(The task): What is needed here is a verbatim copy of the records that follow.

(Supplied entries):
-- pv_equiv track=rewrite | github.com/RDNordic/ai-championship-warroom | submissions/grocerybot-ko-version/src/grocerybot/strategies/memory_solo.py | _generate_trip_candidates
-- ===== SOURCE A (Python) =====
-- from itertools import combinations
--
-- def _pick_multiset_combinations(
--     items: list[str],
--     k: int,
-- ) -> set[tuple[str, ...]]:
--     """Unique k-sized multiset combinations from a list with duplicates."""
--     if k <= 0:
--         return {()}
--     if k > len(items):
--         return set()
--     result: set[tuple[str, ...]] = set()
--     for idxs in combinations(range(len(items)), k):
--         combo = tuple(sorted(items[i] for i in idxs))
--         result.add(combo)
--     return result
--
-- def _generate_trip_candidates(
--
--     space: int,
--     needed_active: list[str],
--     needed_preview: list[str],
-- ) -> set[tuple[str, ...]]:
--     """Generate feasible pickup multisets for this trip."""
--     if space <= 0:
--         return set()
--
--     candidates: set[tuple[str, ...]] = set()
--
--     if needed_active:
--         # Active doesn't fit in this trip: choose best subset of size=space.
--         if len(needed_active) >= space:
--             return _pick_multiset_combinations(needed_active, space)
--
--         # Active fits: include all active, optionally fill with preview.
--         base = tuple(sorted(needed_active))
--         candidates.add(base)
--         remaining_space = space - len(needed_active)
--         for k in range(1, remaining_space + 1):
--             for preview_combo in _pick_multiset_combinations(
--                 needed_preview, k,
--             ):
--                 candidates.add(tuple(sorted(base + preview_combo)))
--         return candidates
--
--     # Active already satisfied by inventory: optional preview detour.
--     candidates.add(())
--     for k in range(1, space + 1):
--         candidates.update(
--             _pick_multiset_combinations(needed_preview, k),
--         )
--     return candidates
-- ===== SOURCE B (Python) =====
-- def _unique_multiset_combos(items, k, skipped=frozenset()):
--     """Every distinct k-sized multiset of items exactly once: take items[0]
--     (unless an equal value was skipped earlier on this branch) or skip it."""
--     if k <= 0:
--         return [()]
--     if not items:
--         return []
--     x, rest = items[0], items[1:]
--     out = []
--     if x not in skipped:
--         out += [(x,) + c for c in _unique_multiset_combos(rest, k - 1, skipped)]
--     out += _unique_multiset_combos(rest, k, skipped | {x})
--     return out
--
--
-- def _generate_trip_candidates(space, needed_active, needed_preview):
--     if space <= 0:
--         return set()
--     if needed_active and len(needed_active) >= space:
--         return {tuple(sorted(c)) for c in _unique_multiset_combos(needed_active, space)}
--     # Active fits (or is empty): base plus a preview fill of every feasible size,
--     # size 0 giving the bare base; one comprehension covers both remaining cases.
--     base = sorted(needed_active)
--     return {
--         tuple(sorted(base + list(c)))
--         for k in range(min(space - len(needed_active), len(needed_preview)) + 1)
--         for c in _unique_multiset_combos(needed_preview, k)
--     }
-- ===== Notes on version B (the rewrite author's own statement) =====
-- stated objective: alternative
-- what changed: A enumerates all C(n,k) index combinations, sorts each and dedupes through a set, in three separate branches; B generates each distinct multiset exactly once by a take-or-skip DFS that never takes a value it has already skipped, and collapses A's two fill branches into one comprehension over fill sizes 0..space-len(active), so no dedup pass over duplicate combinations is needed.
import Mathlib
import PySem

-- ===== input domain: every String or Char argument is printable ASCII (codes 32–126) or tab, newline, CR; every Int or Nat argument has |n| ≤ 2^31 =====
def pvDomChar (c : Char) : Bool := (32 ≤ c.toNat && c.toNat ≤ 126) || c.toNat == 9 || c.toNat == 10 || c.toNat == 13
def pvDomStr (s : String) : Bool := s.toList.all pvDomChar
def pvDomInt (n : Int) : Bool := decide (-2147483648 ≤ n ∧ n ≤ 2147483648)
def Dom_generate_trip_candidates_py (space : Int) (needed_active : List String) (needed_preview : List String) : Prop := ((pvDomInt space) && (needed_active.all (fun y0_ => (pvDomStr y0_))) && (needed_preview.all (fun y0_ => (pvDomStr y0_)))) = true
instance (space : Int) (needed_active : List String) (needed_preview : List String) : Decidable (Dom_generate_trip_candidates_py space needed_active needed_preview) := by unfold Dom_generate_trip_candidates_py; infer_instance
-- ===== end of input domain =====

(Worked solution):
-- pv_equiv track=rewrite | github.com/RDNordic/ai-championship-warroom | submissions/grocerybot-ko-version/src/grocerybot/strategies/memory_solo.py | _generate_trip_candidates
-- ===== SOURCE A (Python) =====
-- from itertools import combinations
--
-- def _pick_multiset_combinations(
--     items: list[str],
--     k: int,
-- ) -> set[tuple[str, ...]]:
--     """Unique k-sized multiset combinations from a list with duplicates."""
--     if k <= 0:
--         return {()}
--     if k > len(items):
--         return set()
--     result: set[tuple[str, ...]] = set()
--     for idxs in combinations(range(len(items)), k):
--         combo = tuple(sorted(items[i] for i in idxs))
--         result.add(combo)
--     return result
--
-- def _generate_trip_candidates(
--
--     space: int,
--     needed_active: list[str],
--     needed_preview: list[str],
-- ) -> set[tuple[str, ...]]:
--     """Generate feasible pickup multisets for this trip."""
--     if space <= 0:
--         return set()
--
--     candidates: set[tuple[str, ...]] = set()
--
--     if needed_active:
--         # Active doesn't fit in this trip: choose best subset of size=space.
--         if len(needed_active) >= space:
--             return _pick_multiset_combinations(needed_active, space)
--
--         # Active fits: include all active, optionally fill with preview.
--         base = tuple(sorted(needed_active))
--         candidates.add(base)
--         remaining_space = space - len(needed_active)
--         for k in range(1, remaining_space + 1):
--             for preview_combo in _pick_multiset_combinations(
--                 needed_preview, k,
--             ):
--                 candidates.add(tuple(sorted(base + preview_combo)))
--         return candidates
--
--     # Active already satisfied by inventory: optional preview detour.
--     candidates.add(())
--     for k in range(1, space + 1):
--         candidates.update(
--             _pick_multiset_combinations(needed_preview, k),
--         )
--     return candidates
-- ===== SOURCE B (Python) =====
-- def _unique_multiset_combos(items, k, skipped=frozenset()):
--     """Every distinct k-sized multiset of items exactly once: take items[0]
--     (unless an equal value was skipped earlier on this branch) or skip it."""
--     if k <= 0:
--         return [()]
--     if not items:
--         return []
--     x, rest = items[0], items[1:]
--     out = []
--     if x not in skipped:
--         out += [(x,) + c for c in _unique_multiset_combos(rest, k - 1, skipped)]
--     out += _unique_multiset_combos(rest, k, skipped | {x})
--     return out
--
--
-- def _generate_trip_candidates(space, needed_active, needed_preview):
--     if space <= 0:
--         return set()
--     if needed_active and len(needed_active) >= space:
--         return {tuple(sorted(c)) for c in _unique_multiset_combos(needed_active, space)}
--     # Active fits (or is empty): base plus a preview fill of every feasible size,
--     # size 0 giving the bare base; one comprehension covers both remaining cases.
--     base = sorted(needed_active)
--     return {
--         tuple(sorted(base + list(c)))
--         for k in range(min(space - len(needed_active), len(needed_preview)) + 1)
--         for c in _unique_multiset_combos(needed_preview, k)
--     }
-- ===== Notes on version B (the rewrite author's own statement) =====
-- stated objective: alternative
-- what changed: A enumerates all C(n,k) index combinations, sorts each and dedupes through a set, in three separate branches; B generates each distinct multiset exactly once by a take-or-skip DFS that never takes a value it has already skipped, and collapses A's two fill branches into one comprehension over fill sizes 0..space-len(active), so no dedup pass over duplicate combinations is needed.
import Mathlib
import PySem

-- ===== input domain: every String or Char argument is printable ASCII (codes 32–126) or tab, newline, CR; every Int or Nat argument has |n| ≤ 2^31 =====
def pvDomChar (c : Char) : Bool := (32 ≤ c.toNat && c.toNat ≤ 126) || c.toNat == 9 || c.toNat == 10 || c.toNat == 13
def pvDomStr (s : String) : Bool := s.toList.all pvDomChar
def pvDomInt (n : Int) : Bool := decide (-2147483648 ≤ n ∧ n ≤ 2147483648)
def Dom_generate_trip_candidates_py (space : Int) (needed_active : List String) (needed_preview : List String) : Prop := ((pvDomInt space) && (needed_active.all (fun y0_ => (pvDomStr y0_))) && (needed_preview.all (fun y0_ => (pvDomStr y0_)))) = true
instance (space : Int) (needed_active : List String) (needed_preview : List String) : Decidable (Dom_generate_trip_candidates_py space needed_active needed_preview) := by unfold Dom_generate_trip_candidates_py; infer_instance
-- ===== end of input domain =====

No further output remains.